Attempt these workouts in the house or the gym with just your body weight. Objective to finish one to 2 sets of about 15 repetitions per side. When you can easily do up to 15 representatives, step up your exercises and sculpt butt muscles much more by holding pinheads or a weighted bar for added resistance.
Do the routine three times a week on nonconsecutive days. With a 5 minute warm-up and five minute post-workout stretch, the entire routine takes under 20 minutes (or less if you do just one set).
Works :- glutes, thighs and core
A. Stand with your feet together, hands on your hips or behind your head.
B. Advance with the right leg. Flex both knees and begin decreasing yourself till the front thigh is parallel with the ground and the left knee is virtually touching the ground. Both legs must produce 90-degree angles at the knee. Your torso must be directly up and down, not bent over.
C. Keeping an even weight circulation on both feet, return to beginning position and alternate legs.
Make it harder :- Try holding dumbbells at your sides or on your shoulders.
Lying lateral leg lifts
Functions :- glutes (mainly the glute medius and minimus)
A. Lie on your side with your shoulder, hip, knee and ankle all forming a straight line. Bend your bottom leg at a comfy angle and keep the top leg straight with your ankle pointing toward the ceiling.
B. Lift the upper leg towards the ceiling (around 2-3 inches), contracting your butt muscles at the same time. Ankle points towards the ceiling.
C. Lower the leg (but don’t let it rest) and repeat the motion in a little quick pulsing manner.
Change the angle of the leg relative to your body after you have completed the set repeatings at one angle: after straight leg lefts, try leg at 45 degrees and leg at 90 degrees.
Make it harder :- Do in a side-plank position with your hand on the ground placed directly under your shoulder.
Works :- glutes, thigh and core
A. Stand with your feet shoulder width apart and toes a little turned out. Hold a pinhead in each hand at your sides.
B. Initiating the movement from your knees, lower your hips backward till your thighs are parallel with the ground (or as close as you can get them). Preserve an upright upper body, a forward look and keep your knees aligned over your ankles. To protect your knees, don’t let them go further forward than your toes.

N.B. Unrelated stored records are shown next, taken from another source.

lemma loopA {x y n : Int} (hx0 : 0 ≤ x) (hn0 : 0 ≤ n) (hxy : x < y) :
    ∀ (f : ℕ) (edge que : List Int) (k : ℕ) (q1 q2 : List Int) (P : Int → Prop) (flag : Bool),
      InvBody x y n edge que k q1 q2 P flag → measA edge que ≤ f →
      (∀ m, IsDist x n y m → solutionLoop y n f edge que = (m : Int) + offs n) ∧
      (¬ Reachable x n y → solutionLoop y n f edge que = -1) := by
  intro f
  induction f with
  | zero =>
    intro edge que k q1 q2 P flag hI hm
    exfalso; unfold measA at hm; omega
  | succ g IH =>
    intro edge que k q1 q2 P flag hI hm
    cases que with
    | nil =>
      cases q1 with
      | cons a t => exact absurd hI.hque (by simp)
      | nil =>
        cases q2 with
        | cons a t => exact absurd hI.hque (by simp)
        | nil =>
          rw [solutionLoop_succ_nil]
          constructor
          · intro m hmd
            exfalso
            rcases Nat.lt_or_ge m k with hlt | hge
            · exact hI.hy (hI.hlow y m le_rfl hlt hmd)
            · rcases Nat.eq_or_lt_of_le hge with heq | hlt2
              · rcases hI.hlev y le_rfl (heq ▸ hmd) with h | h
                · exact hI.hy h
                · exact absurd h (by simp)
              · obtain ⟨w, hw, hwy⟩ := dist_chain hx0 hn0 m y hmd (k + 1) (by omega)
                obtain ⟨p, hp, hs⟩ := dist_pred hw
                have hpw : p ≤ w := succ_ge (reach_nonneg hx0 hn0 hp.1) hn0 hs
                have hPp : P p := by
                  rcases hI.hlev p (by omega) hp with h | h
                  · exact h
                  · exact absurd h (by simp)
                exact absurd (hI.hdisc w (by omega) hw ⟨p, hPp, hs⟩) (by simp)
          · intro _; rfl
    | cons tmp rest =>
      -- normalize the invariant so that q1 starts with tmp
      obtain ⟨k, q1t, q2, P, flag, hI⟩ :
          ∃ (k' : ℕ) (q1t q2' : List Int) (P' : Int → Prop) (flag' : Bool),
            InvBody x y n edge (tmp :: rest) k' (tmp :: q1t) q2' P' flag' := by
        cases hq1 : q1 with
        | nil =>
          have hI2 := inv_shift hx0 hn0 (hq1 ▸ hI)
          have hq2c : q2 = tmp :: rest := by
            have h := hI.hque; rw [hq1] at h; simpa using h.symm
          refine ⟨k + 1, rest, [], P, flag, ?_⟩
          rw [hq2c] at hI2
          exact hI2
        | cons a t =>
          have h := hI.hque
          rw [hq1] at h
          simp only [List.cons_append, List.cons.injEq] at h
          obtain ⟨ha, hrest0⟩ := h
          refine ⟨k, t, q2, P, flag, ?_⟩
          have h2 := hI
          rw [hq1, ← ha] at h2
          exact h2
      have hrest : rest = q1t ++ q2 := by
        have h := hI.hque; simpa using h
      rw [solutionLoop_succ_cons]
      by_cases hty : tmp = y
      · rw [if_pos hty, hty]
        rcases hI.hq1 tmp List.mem_cons_self with ⟨h1, h2, h3⟩ | ⟨h1, h2⟩
        · rw [hty] at h1 h3
          have hyne : y ≠ x := by omega
          have hmarked : EV edge y ≠ 0 :=
            (hI.hmark y h1 le_rfl).mpr ⟨Or.inl ⟨k, le_rfl, h3⟩, fun hc => absurd hc hyne⟩
          have hlabel := hI.hlab y k (by omega) le_rfl h3 hmarked
          have hbridge : PySem.List.pyGetD edge y (-2) = EV edge y :=
            getD_irrel _ (by omega) (len_cast hI.len (by omega) le_rfl) (-2) 0
          constructor
          · intro m hmd
            have hmk2 : m = k := isDist_unique hmd h3
            rw [hbridge, hlabel, hmk2]
          · intro hnr
            exact absurd ⟨k, h3.1⟩ hnr
        · exfalso; omega
      · rw [if_neg hty]
        by_cases hdead : tmp = x ∧ flag = true
        · -- the dead re-queued x: every successor is already marked
          obtain ⟨htx, hfl⟩ := hdead
          have hskip : ∀ num, Succ n tmp num →
              solutionStep y tmp (edge, rest) num = (edge, rest) := by
            intro num hnum
            have ht0 : (0 : ℤ) ≤ tmp := by omega
            have hnum0 : 0 ≤ num := le_trans ht0 (succ_ge ht0 hn0 hnum)
            by_cases hnle : num ≤ y
            · apply step_skip_marked
              show PySem.List.pyGetD edge num 1 ≠ 0
              rw [getD_irrel _ hnum0 (len_cast hI.len hnum0 hnle) 1 0]
              show EV edge num ≠ 0
              by_cases hnx : num = x
              · exact (hI.hmark num (by omega) hnle).mpr
                  ⟨Or.inl ⟨0, Nat.zero_le _, by rw [hnx]; exact isDist_x_zero x n⟩, fun _ => hfl⟩
              · have hxnum : x ≤ num := htx ▸ succ_ge ht0 hn0 hnum
                have hreach : Reach x n 1 num :=
                  reach_of_succ Reach.zero (by rw [← htx]; exact hnum)
                obtain ⟨m, hmd⟩ := exists_isDist ⟨1, hreach⟩
                have hm1 : m ≤ 1 := hmd.2 _ hreach
                have hmne : m ≠ 0 := fun hc => hnx (reach_zero (hc ▸ hmd.1))
                have hm1' : m = 1 := by omega
                subst hm1'
                cases k with
                | zero =>
                  have hq2m : num ∈ q2 :=
                    hI.hdisc num hnle hmd ⟨x, hI.hflagP hfl, by rw [← htx]; exact hnum⟩
                  exact (hI.hmark num hxnum hnle).mpr ⟨Or.inr hq2m, fun _ => hfl⟩
                | succ k' =>
                  exact (hI.hmark num hxnum hnle).mpr ⟨Or.inl ⟨1, by omega, hmd⟩, fun _ => hfl⟩
            · exact step_skip_high _ hnle
          have hfold : [tmp + n, tmp * 2, tmp * 3].foldl (solutionStep y tmp) (edge, rest)
              = (edge, rest) := by
            simp only [List.foldl_cons, List.foldl_nil, hskip _ (Or.inl rfl),
              hskip _ (Or.inr (Or.inl rfl)), hskip _ (Or.inr (Or.inr rfl))]
          have I2 : InvBody x y n edge rest k q1t q2 P flag := by
            refine ⟨hI.len, hrest, ?_, hI.hq2, hI.hP, hI.hlow, ?_, hI.hdisc, hI.hmark,
              hI.hlab, hI.hx, hI.hflagA, hI.hflagP, hI.hy⟩
            · intro v hv; exact hI.hq1 v (List.mem_cons_of_mem _ hv)
            · intro v hvy hvd
              rcases hI.hlev v hvy hvd with h | h
              · exact Or.inl h
              · rcases List.mem_cons.mp h with h | h
                · exact Or.inl (by rw [h, htx]; exact hI.hflagP hfl)
                · exact Or.inr h
          rw [hfold]
          have hmeas2 : measA edge rest ≤ g := by
            unfold measA at hm ⊢
            simp only [List.length_cons] at hm
            omega
          exact IH edge rest k q1t q2 P flag I2 hmeas2
        · -- a fresh node of level k: process its three successors
          have hhead : x ≤ tmp ∧ tmp ≤ y ∧ IsDist x n tmp k := by
            rcases hI.hq1 tmp List.mem_cons_self with h | h
            · exact h
            · exact absurd h hdead
          obtain ⟨hxt, htyle, htk⟩ := hhead
          have M0 : Mid x y n tmp k P flag edge q2 [] := by
            refine ⟨hI.len, hI.hq2, ?_, hI.hmark, hI.hlab, hI.hx, ?_, ?_⟩
            · intro v hvy hvd hc
              rcases hc with hc | hc
              · exact hI.hdisc v hvy hvd hc
              · exact absurd hc (by simp)
            · intro hf
              exact ⟨(hI.hflagA hf).1, (hI.hflagA hf).2, Or.inl (hI.hflagP hf)⟩
            · intro htxx
              constructor
              · intro hf; exact absurd ⟨htxx, hf⟩ hdead
              · rintro ⟨_, hmem⟩; exact absurd hmem (by simp)
          obtain ⟨e1, q21, f1, hstep1, M1, hmono1, hmeas1⟩ :=
            mid_step hx0 hn0 hxt htyle hty htk (Or.inl rfl)
              (fun htxx hn00 hne => absurd (by omega : tmp + n = x) hne)
              (fun _ _ _ => by simp)
              M0
          obtain ⟨e2, q22, f2, hstep2, M2, hmono2, hmeas2⟩ :=
            mid_step hx0 hn0 hxt htyle hty htk (Or.inr (Or.inl rfl))
              (fun htxx hn00 hne => by simp; omega)
              (fun htxx hn00 hne => by simp; omega)
              M1
          obtain ⟨e3, q23, f3, hstep3, M3, hmono3, hmeas3⟩ :=
            mid_step hx0 hn0 hxt htyle hty htk (Or.inr (Or.inr rfl))
              (fun htxx hn00 hne => by simp; left; omega)
              (fun htxx hn00 hne => by simp; constructor <;> omega)
              M2
          have hfold : [tmp + n, tmp * 2, tmp * 3].foldl (solutionStep y tmp) (edge, rest)
              = (e3, q1t ++ q23) := by
            rw [hrest]
            simp only [List.foldl_cons, List.foldl_nil]
            rw [hstep1 q1t, hstep2 q1t, hstep3 q1t]
          have hmono : flag = true → f3 = true := fun hf => hmono3 (hmono2 (hmono1 hf))
          have I2 : InvBody x y n e3 (q1t ++ q23) k q1t q23 (fun v => P v ∨ v = tmp) f3 := by
            refine ⟨M3.len, rfl, ?_, M3.hq2, ?_, ?_, ?_, ?_, M3.hmark, M3.hlab, M3.hxv,
              ?_, ?_, ?_⟩
            · intro v hv
              rcases hI.hq1 v (List.mem_cons_of_mem _ hv) with ⟨h1, h2, h3⟩ | ⟨h1, h2⟩
              · exact Or.inl ⟨h1, h2, h3⟩
              · exact Or.inr ⟨h1, hmono h2⟩
            · intro v hv
              rcases hv with hv | hv
              · obtain ⟨h1, j, hj, hd⟩ := hI.hP v hv
                exact ⟨h1, j, hj, hd⟩
              · subst hv
                exact ⟨htyle, k, le_rfl, htk⟩
            · intro v j hvy hj hvd
              exact Or.inl (hI.hlow v j hvy hj hvd)
            · intro v hvy hvd
              rcases hI.hlev v hvy hvd with h | h
              · exact Or.inl (Or.inl h)
              · rcases List.mem_cons.mp h with h | h
                · exact Or.inl (Or.inr h)
                · exact Or.inr h
            · intro v hvy hvd hex
              obtain ⟨p, hp, hs⟩ := hex
              rcases hp with hp | hp
              · exact M3.hdisc v hvy hvd (Or.inl ⟨p, hp, hs⟩)
              · subst hp
                apply M3.hdisc v hvy hvd
                right
                rcases hs with h | h | h <;> simp [h]
            · intro hf
              exact ⟨(M3.hflag hf).1, (M3.hflag hf).2.1⟩
            · intro hf
              exact (M3.hflag hf).2.2
            · rintro (h | h)
              · exact hI.hy h
              · exact hty h.symm
          rw [hfold]
          have hmeasok : measA e3 (q1t ++ q23) ≤ g := by
            unfold measA at hm ⊢
            rw [hrest] at hm
            simp only [List.length_cons, List.length_append] at hm ⊢
            omega
          exact IH e3 (q1t ++ q23) k q1t q23 _ f3 I2 hmeasok

lemma invInit {x y n : Int} (hx0 : 0 ≤ x) (hn0 : 0 ≤ n) (hxy : x < y) :
    InvBody x y n (List.replicate (y + 1).toNat 0) [x] 0 [x] [] (fun _ => False) false := by
  refine ⟨by simp, by simp, ?_, by simp, ?_, ?_, ?_, ?_, ?_, ?_, ?_, ?_, ?_, ?_⟩
  · intro v hv
    have hvx : v = x := List.mem_singleton.mp hv
    exact Or.inl ⟨le_of_eq hvx.symm, by omega, hvx ▸ isDist_x_zero x n⟩
  · intro v hv; exact absurd hv (by simp)
  · intro v j _ hj _; omega
  · intro v hvy hvd
    exact Or.inr (List.mem_singleton.mpr (reach_zero hvd.1))
  · intro v _ _ hex
    obtain ⟨p, hp, _⟩ := hex
    exact absurd hp (by simp)
  · intro v hxv hvy
    rw [EV_replicate]
    constructor
    · intro h; exact absurd rfl h
    · rintro ⟨h1, h2⟩
      exfalso
      rcases h1 with ⟨j, hj, hd⟩ | h1
      · have hj0 : j = 0 := by omega
        have hvx : v = x := reach_zero (hj0 ▸ hd).1
        exact absurd (h2 hvx) (by simp)
      · exact absurd h1 (by simp)
  · intro v j _ _ _ hne
    exact absurd (EV_replicate _ _) hne
  · intro _
    rw [EV_replicate]
    simp
  · intro h; exact absurd h (by simp)
  · intro h; exact absurd h (by simp)
  · exact fun h => h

C. Pause and return to starting position by contracting your glutes as your straighten your legs. Your weight ought to be uniformly dispersed in between the balls of your feet and your heels. Do not lock your knees at the end of the movement.
Make it harder :- Try single leg squats. Use a chair for some extra guidance on the squat pattern.
Even harder :- Jump from the squat as high as you can. Start with only your body weight and progression to holding weights. This increases the muscle fiber recruitment, especially in the gluteus maximus.
Functions :- glutes, inner and outer thighs.
A. Stand with a sturdy bench or fitness action (with two to 4 risers) on your right. Place your right foot on the step, leg bent, left foot on the floor.
B. With abs tight, correct your right leg, pulling yourself up using just your right leg and butt muscles.
C. Return to beginning position and total set; switch over sides.
To assist target the butt, envision pushing your heel firmly into the step each time you raise yourself up.
Bridge with leg lift
Functions :- works butt, lower back, hamstrings.
Raising your leg as you do this bridge workout assists to separate your butt muscle on the leg that’s still touching the floor.
A. Lie face-up with legs bent, feet on the floor and arms at your sides. Tighten your abdominals, raising your hips off the floor.
B. Next, raise your right foot off the floor, correcting your leg in the air and keeping both hips level with each various other. Hold for three seconds; return foot and hips to floor.
C. Repeat, alternating the leg lift on each side. To prevent over-arching your back, keep abs tight throughout the exercise.
Make it harder :- Put your feet on a bench or stability ball.
A. Lie face-up with legs bent, feet on the floor and arms at your sides.
B. Step forward with the right leg. Both legs need to develop 90-degree angles at the knee.
C. Time out and return to beginning position by contracting your glutes as your correct your legs. Raising your leg as you do this bridge workout helps to isolate your butt muscle on the leg that’s still touching the floor.